ELSA: Evaluating Localization of Social Activities in Urban Streets using Open-Vocabulary Detection
Maryam Hosseini, Marco Cipriano, Sedigheh Eslami, Daniel Hodczak, Liu Liu, Andres Sevtsuk, Gerard de Melo
TL;DR
This work introduces ELSA, a benchmark and evaluation framework for open-vocabulary detection of social activities in urban street images, featuring multi-label annotations across four label categories and 830 natural-language prompts. It addresses semantic understanding and localization with two novel tools: the context-aware N-LSE confidence score and the Dynamic Box Aggregation (DBA) algorithm, which together improve reliability over traditional max-logit scoring and NMS-based methods. Empirical results across state-of-the-art models show that N-LSE reduces false positives and that DBA mitigates inflated AP while recovering true positives, though performance remains lower on complex, real-world scenes. The dataset, evaluation toolkit, and insights aim to guide future improvements in OVD for social-activity localization in dynamic urban environments.
Abstract
Existing Open Vocabulary Detection (OVD) models exhibit a number of challenges.
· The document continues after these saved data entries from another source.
lemma pvAStep_inv (s alpha : List Char) (hne : alpha ≠ []) (hnd : alpha.Nodup) (p : Nat)
    (st : PySem.Dict Char Int × Nat × Option Nat) (h : pvAInv s alpha p st) :
    pvAInv s alpha (p + 1) (pvAStep s alpha st p) := by
  obtain ⟨cc, left, ml⟩ := st
  obtain ⟨hle, hcc, hleft, hml⟩ := h
  simp only [] at hle hcc hleft hml
  unfold pvAStep
  simp only []
  set ch := s.getD p ' ' with hch
  set cc1 := cc.modify ch 0 (· + 1) with hcc1def
  -- the incremented dict counts the window [left, p+1)
  have hcc1 : ∀ c ∈ alpha, cc1.getD c 0 = (pvPc s c (p + 1) : Int) - pvPc s c left := by
    intro c hc
    have hstep : pvPc s c (p + 1) = pvPc s c p + (if s.getD p ' ' = c then 1 else 0) := rfl
    rw [hcc1def, PySem.Dict.getD_modify]
    by_cases hclc : c = ch
    · have hsc : s.getD p ' ' = c := by rw [hclc, hch]
      rw [if_pos hclc, ← hclc, hcc c hc, hstep, if_pos hsc]
      push_cast; ring
    · have hsc : ¬ (s.getD p ' ' = c) := fun e => hclc (by rw [← e, hch])
      rw [if_neg hclc, hcc c hc, hstep, if_neg hsc]
      push_cast; ring
  -- the alphabet rescan is the countP of the incremented dict
  have hfold : alpha.foldl (fun acc c => if 2 ≤ cc1.getD c 0 then acc + 1 else acc) (0 : Int) =
      (alpha.countP (fun c => decide (2 ≤ cc1.getD c 0)) : Int) := by
    rw [PySem.List.foldl_ite_add_one]
    simp
  rw [hfold]
  have hspec := pvAShrink_spec s alpha hne hnd p (p + 1 - left) left cc1 ml rfl (by omega) hcc1
  rcases hm : pvMF s alpha (p + 1) with _ | v
  · -- still incomplete: nothing happens
    have hmp : pvMF s alpha p = none := by
      rcases hmp : pvMF s alpha p with _ | v0
      · rfl
      · obtain ⟨v', hv', _⟩ := pvMF_mono s alpha hne hmp
        rw [hm] at hv'; cases hv'
    rw [hspec.1 hm]
    refine ⟨show left ≤ p + 1 by omega, hcc1, ?_, ?_⟩
    · show left = (match pvMF s alpha (p + 1) with | none => 0 | some v => v + 1)
      simp only [hm, hleft, hmp]
    · show ml = pvBestF s alpha (p + 1)
      simp only [pvBestF, hm, hml]
  · have hb := pvMF_bound s alpha hm
    rcases hmp : pvMF s alpha p with _ | v0
    · -- first completion: left = 0 ≤ v
      have hl0 : left = 0 := by simp only [hleft, hmp]
      obtain ⟨h1, h2, h3⟩ := hspec.2.2 v hm (by omega)
      have hmlnone : ml = none := by rw [hml, pvBestF_none s alpha hne hmp]
      unfold pvAInv
      rw [h1, h3, hm]
      refine ⟨by omega, h2, rfl, ?_⟩
      simp only [pvBestF, hm, hmlnone, pvBestF_none s alpha hne hmp]
    · have hlv0 : left = v0 + 1 := by simp only [hleft, hmp]
      obtain ⟨v', hv', hv0v⟩ := pvMF_mono s alpha hne hmp
      rw [hm] at hv'
      injection hv' with hv'
      subst hv'
      obtain ⟨b0, hb0, hble⟩ := pvBestF_bound s alpha hne hmp
      have hmlb : ml = some b0 := by rw [hml, hb0]
      by_cases hvlt : v0 < v
      · -- the minimum moved right: the window shrinks and records
        obtain ⟨h1, h2, h3⟩ := hspec.2.2 v hm (by omega)
        unfold pvAInv
        rw [h1, h3, hm]
        refine ⟨by omega, h2, rfl, ?_⟩
        simp only [pvBestF, hm, hmlb, hb0]
      · -- the minimum did not move: no new record, old best already ≤ the new length
        have hveq : v = v0 := by omega
        subst hveq
        rw [hspec.2.1 v hm (by omega)]
        refine ⟨show left ≤ p + 1 by omega, hcc1, ?_, ?_⟩
        · show left = (match pvMF s alpha (p + 1) with | none => 0 | some w => w + 1)
          rw [hm]; exact hlv0
        · show ml = pvBestF s alpha (p + 1)
          rw [hmlb]
          simp only [pvBestF, hm, hb0]
          congr 1
          omega
-- pv_equiv track=rewrite | github.com/Deceptrax123/Cryptography-Lab | Lab-1/playful.py | generate_digrams
-- ===== SOURCE A (Python) =====
-- def generate_digrams(word):
--     word=word.replace(" ","")
--
--     digrams=list()
--     dig=""
--     for c,letter in enumerate(word):
--         dig+=letter
--         if (c+1)%2==0:
--             if dig[0]==dig[1]:
--                 dig=dig[0]+"x"
--             digrams.append(dig)
--             dig=""
--     if len(word)%2!=0:
--         digrams[-1]=digrams[-1][0]+"z"
--
--     return digrams
-- ===== SOURCE B (Python) =====
-- # B: build the digram list directly from pair-start indices with a comprehension,
-- # instead of A's char-by-char accumulator loop with a parity test.
-- def generate_digrams(word):
--     word = word.replace(" ", "")
--     digrams = [word[i] + "x" if word[i] == word[i + 1] else word[i:i + 2]
--                for i in range(0, len(word) - 1, 2)]
--     if len(word) % 2 != 0:
--         digrams[-1] = digrams[-1][0] + "z"
--     return digrams
-- ===== Notes on version B (the rewrite author's own statement) =====
-- stated objective: simpler
-- what changed: A accumulates characters one by one with an enumerate counter and a parity test, flushing a buffer every second character; B builds each digram directly from its pair-start index with a single comprehension over range(0, len(word)-1, 2), keeping the same post-loop odd-length fix.
import Mathlib
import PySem

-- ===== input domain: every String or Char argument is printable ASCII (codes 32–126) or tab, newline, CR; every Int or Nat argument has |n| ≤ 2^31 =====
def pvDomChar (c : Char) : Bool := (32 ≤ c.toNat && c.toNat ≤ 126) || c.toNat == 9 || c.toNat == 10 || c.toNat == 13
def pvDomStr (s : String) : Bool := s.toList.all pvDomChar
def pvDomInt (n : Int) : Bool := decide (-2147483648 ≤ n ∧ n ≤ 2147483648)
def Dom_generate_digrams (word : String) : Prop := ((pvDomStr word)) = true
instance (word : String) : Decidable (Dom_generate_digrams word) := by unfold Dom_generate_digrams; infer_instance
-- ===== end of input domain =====

-- B replaces A's char-by-char accumulator loop (enumerate counter + parity test + buffer)
-- by a direct comprehension over pair-start indices; objective: simpler.

-- ===== PORT A =====
-- step of A's 'for c, letter in enumerate(word)' loop; state = (digrams, dig).
-- dig[0]/dig[1] are read via pyGetD with a dummy default: the branch only fires when
-- dig holds exactly 2 characters, so the default is never consulted (exact there).
def pvStepA (st : List (List Char) × List Char) (p : Int × Char) : List (List Char) × List Char :=
  let dig := st.2 ++ [p.2]
  if PySem.Int.mod (p.1 + 1) 2 = 0 then
    let dig := if PySem.List.pyGetD dig 0 ' ' = PySem.List.pyGetD dig 1 ' ' then
                 [PySem.List.pyGetD dig 0 ' ', 'x'] else dig
    (st.1 ++ [dig], [])
  else (st.1, dig)

def generate_digrams (word : String) : List String :=
  let cs := PySem.Chars.replace word.toList [' '] []
  let st := (PySem.List.enumerate cs 0).foldl pvStepA ([], [])
  let digrams := st.1
  -- digrams[-1] = digrams[-1][0] + "z": exact when digrams ≠ [], which Pre_ guarantees
  let digrams :=
    if PySem.Int.mod ((cs.length : Int)) 2 ≠ 0 then
      digrams.dropLast ++ [[PySem.List.pyGetD (PySem.List.pyGetD digrams (-1) []) 0 ' ', 'z']]
    else digrams
  digrams.map String.ofList

-- ===== PORT B =====
-- the digram starting at index i; word[i]/word[i+1] are in range for every i the
-- comprehension produces (i ≤ len-2), so the pyGetD default is never consulted (exact there).
def pvDigAt (cs : List Char) (i : Int) : List Char :=
  if PySem.List.pyGetD cs i ' ' = PySem.List.pyGetD cs (i + 1) ' ' then
    [PySem.List.pyGetD cs i ' ', 'x']
  else PySem.List.slice cs (some i) (some (i + 2))

def generate_digrams_alt (word : String) : List String :=
  let cs := PySem.Chars.replace word.toList [' '] []
  let digrams := (PySem.List.pyRange 0 ((cs.length : Int) - 1) 2).map (pvDigAt cs)
  -- digrams[-1] = digrams[-1][0] + "z": exact when digrams ≠ [], which Pre_ guarantees
  let digrams :=
    if PySem.Int.mod ((cs.length : Int)) 2 ≠ 0 then
      digrams.dropLast ++ [[PySem.List.pyGetD (PySem.List.pyGetD digrams (-1) []) 0 ' ', 'z']]
    else digrams
  digrams.map String.ofList

-- ===== PRECONDITION & SPEC =====
-- Pre_ excludes exactly the words that reduce to a single non-space character: there both
-- Pythons raise IndexError on digrams[-1] (the digram list is empty).
def Pre_generate_digrams (word : String) : Prop :=
  (PySem.Chars.replace word.toList [' '] []).length ≠ 1
instance (word : String) : Decidable (Pre_generate_digrams word) := by
  unfold Pre_generate_digrams; infer_instance
def pvWitness_generate_digrams : String := "hello  there"

def Spec_generate_digrams (word : String) (out : List String) : Prop := out = generate_digrams_alt word
instance (word : String) (out : List String) : Decidable (Spec_generate_digrams word out) := by unfold Spec_generate_digrams; infer_instance

-- ===== CLAIM (what is proved, stated in full; the proofs are below) =====
def Claim_equal_generate_digrams : Prop := ∀ (word : String), Dom_generate_digrams word → Pre_generate_digrams word → Spec_generate_digrams word (generate_digrams word)

-- ===== LEMMAS AND PROOFS =====

-- the digrams produced from a de-spaced word, two characters at a time (trailing odd char dropped)
def pvPairs : List Char → List (List Char)
  | a :: b :: t => (if a = b then [a, 'x'] else [a, b]) :: pvPairs t
  | _ => []

-- the leftover buffer of A's loop: the trailing character on odd length, else empty
def pvRest : List Char → List Char
  | _ :: _ :: t => pvRest t
  | l => l

lemma pvRest_nil : pvRest [] = [] := rfl
lemma pvRest_single (a : Char) : pvRest [a] = [a] := rfl
lemma pvRest_cons₂ (a b : Char) (t : List Char) : pvRest (a :: b :: t) = pvRest t := rfl

lemma foldA : ∀ (cs : List Char) (acc : List (List Char)) (s : Int), s % 2 = 0 →
    (PySem.List.enumerate cs s).foldl pvStepA (acc, []) = (acc ++ pvPairs cs, pvRest cs)
  | [], acc, s, _ => by
      simp [PySem.List.enumerate_nil, pvPairs, pvRest_nil]
  | [a], acc, s, hs => by
      have h1 : ¬ PySem.Int.mod (s + 1) 2 = 0 := by
        rw [PySem.Int.mod_eq_emod_of_pos (by norm_num)]; omega
      have hs1 : pvStepA (acc, []) (s, a) = (acc, [a]) := by
        simp only [pvStepA, List.nil_append]
        rw [if_neg h1]
      simp only [PySem.List.enumerate_cons, PySem.List.enumerate_nil, List.foldl_cons,
        List.foldl_nil, hs1, pvPairs, pvRest_single, List.append_nil]
  | a :: b :: t, acc, s, hs => by
      have h1 : ¬ PySem.Int.mod (s + 1) 2 = 0 := by
        rw [PySem.Int.mod_eq_emod_of_pos (by norm_num)]; omega
      have h2 : PySem.Int.mod (s + 1 + 1) 2 = 0 := by
        rw [PySem.Int.mod_eq_emod_of_pos (by norm_num)]; omega
      have hg0 : PySem.List.pyGetD [a, b] 0 ' ' = a := by
        rw [PySem.List.pyGetD_of_nonneg _ _ (by norm_num)]; rfl
      have hg1 : PySem.List.pyGetD [a, b] 1 ' ' = b := by
        rw [PySem.List.pyGetD_of_nonneg _ _ (by norm_num)]; rfl
      have hs1 : pvStepA (acc, []) (s, a) = (acc, [a]) := by
        simp only [pvStepA, List.nil_append]
        rw [if_neg h1]
      have hs2 : pvStepA (acc, [a]) (s + 1, b)
          = (acc ++ [if a = b then [a, 'x'] else [a, b]], []) := by
        simp only [pvStepA, List.singleton_append]
        rw [if_pos h2, hg0, hg1]
      have ih := foldA t (acc ++ [if a = b then [a, 'x'] else [a, b]]) (s + 1 + 1) (by omega)
      simp only [PySem.List.enumerate_cons, List.foldl_cons, hs1, hs2, ih,
        pvRest_cons₂, pvPairs, List.append_assoc, List.singleton_append]

lemma rangeB (n : Nat) :
    PySem.List.pyRange 0 ((n : Int) - 1) 2 = (List.range (n / 2)).map (fun k : Nat => 2 * (k : Int)) := by
  rw [PySem.List.pyRange_of_pos _ _ (by norm_num : (0 : Int) < 2)]
  split_ifs with h
  · have hc : (((n : Int) - 1 - 0 + 2 - 1) / 2).toNat = n / 2 := by omega
    rw [hc]
    exact List.map_congr_left (fun k _ => by omega)
  · have h2 : n / 2 = 0 := by omega
    simp [h2]

lemma digAt_shift (a b : Char) (t : List Char) (k : Nat) :
    pvDigAt (a :: b :: t) (2 * ((k : Int) + 1)) = pvDigAt t (2 * (k : Int)) := by
  have e3 : (2 * ((k : Int) + 1) + 2) = ((2 * k + 1 + 1 + 2 : Nat) : Int) := by push_cast; ring
  have e2 : (2 * ((k : Int) + 1) + 1) = ((2 * k + 1 + 1 + 1 : Nat) : Int) := by push_cast; ring
  have e1 : (2 * ((k : Int) + 1)) = ((2 * k + 1 + 1 : Nat) : Int) := by push_cast; ring
  have f3 : (2 * (k : Int) + 2) = ((2 * k + 2 : Nat) : Int) := by push_cast; ring
  have f2 : (2 * (k : Int) + 1) = ((2 * k + 1 : Nat) : Int) := by push_cast; ring
  have f1 : (2 * (k : Int)) = ((2 * k : Nat) : Int) := by push_cast; ring
  unfold pvDigAt
  rw [e3, e2, e1, f3, f2, f1]
  simp only [PySem.List.pyGetD_natCast, PySem.List.slice_natCast,
    List.getD_cons_succ, List.drop_succ_cons]
  have h1 : 2 * k + 1 + 1 + 2 - (2 * k + 1 + 1) = 2 := by omega
  have h2 : 2 * k + 2 - 2 * k = 2 := by omega
  rw [h1, h2]

lemma mapB : ∀ (cs : List Char),
    (List.range (cs.length / 2)).map (fun k : Nat => pvDigAt cs (2 * (k : Int))) = pvPairs cs
  | [] => by simp [pvPairs]
  | [a] => by simp [pvPairs]
  | a :: b :: t => by
      have hlen : (a :: b :: t).length / 2 = t.length / 2 + 1 := by simp; omega
      rw [hlen, List.range_succ_eq_map, List.map_cons, List.map_map]
      have h0 : pvDigAt (a :: b :: t) (2 * ((0 : Nat) : Int)) = if a = b then [a, 'x'] else [a, b] := by
        have hg0 : PySem.List.pyGetD (a :: b :: t) (2 * ((0 : Nat) : Int)) ' ' = a := by
          norm_num [PySem.List.pyGetD_zero_cons]
        have hg1 : PySem.List.pyGetD (a :: b :: t) (2 * ((0 : Nat) : Int) + 1) ' ' = b := by
          norm_num; rw [PySem.List.pyGetD_of_nonneg _ _ (by norm_num)]; rfl
        have hsl : PySem.List.slice (a :: b :: t) (some (2 * ((0 : Nat) : Int)))
            (some (2 * ((0 : Nat) : Int) + 2)) = [a, b] := by
          norm_num
          rw [PySem.List.slice_to _ (by norm_num : (0 : Int) ≤ 2)]
          rfl
        unfold pvDigAt
        rw [hg0, hg1, hsl]
      have hshift : (List.range (t.length / 2)).map
            ((fun k : Nat => pvDigAt (a :: b :: t) (2 * (k : Int))) ∘ Nat.succ)
          = (List.range (t.length / 2)).map (fun k : Nat => pvDigAt t (2 * (k : Int))) := by
        apply List.map_congr_left
        intro k _
        show pvDigAt (a :: b :: t) (2 * ((k + 1 : Nat) : Int)) = pvDigAt t (2 * (k : Int))
        have hc : ((k + 1 : Nat) : Int) = (k : Int) + 1 := by push_cast; ring
        rw [hc, digAt_shift]
      rw [hshift, h0, mapB t, pvPairs]

-- ===== VERDICT (by name: the statement is the Claim_ definition above) =====
theorem generate_digrams_spec : Claim_equal_generate_digrams := by
  intro word _ _
  unfold Spec_generate_digrams generate_digrams generate_digrams_alt
  simp only []
  rw [foldA (PySem.Chars.replace word.toList [' '] []) [] 0 (by norm_num),
     rangeB, List.map_map]
  have hcomp : ((pvDigAt (PySem.Chars.replace word.toList [' '] [])) ∘ (fun k : Nat => 2 * (k : Int)))
      = fun k : Nat => pvDigAt (PySem.Chars.replace word.toList [' '] []) (2 * (k : Int)) := rfl
  rw [hcomp, mapB]
  simp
They often struggle with semantic consistency across diverse inputs, and are often sensitive to slight variations in input phrasing, leading to inconsistent performance. The calibration of their predictive confidence, especially in complex multi-label scenarios, remains suboptimal, frequently resulting in overconfident predictions that do not accurately reflect their context understanding. To understand these limitations, multi-label detection benchmarks are needed. A particularly challenging domain for such benchmarking is social activities. Due to the lack of multi-label benchmarks for social interactions, in this work we present ELSA: Evaluating Localization of Social Activities. ELSA draws on theoretical frameworks in urban sociology and design and uses in-the-wild street-level imagery, where the size of groups and the types of activities vary significantly. ELSA includes more than 900 manually annotated images with more than 4,300 multi-labeled bounding boxes for individual and group activities. We introduce a novel confidence score computation method NLSE and a novel Dynamic Box Aggregation (DBA) algorithm to assess semantic consistency in overlapping predictions. We report our results on the widely-used SOTA models Grounding DINO, Detic, OWL, and MDETR. Our evaluation protocol considers semantic stability and localization accuracy and further exposes the limitations of existing approaches.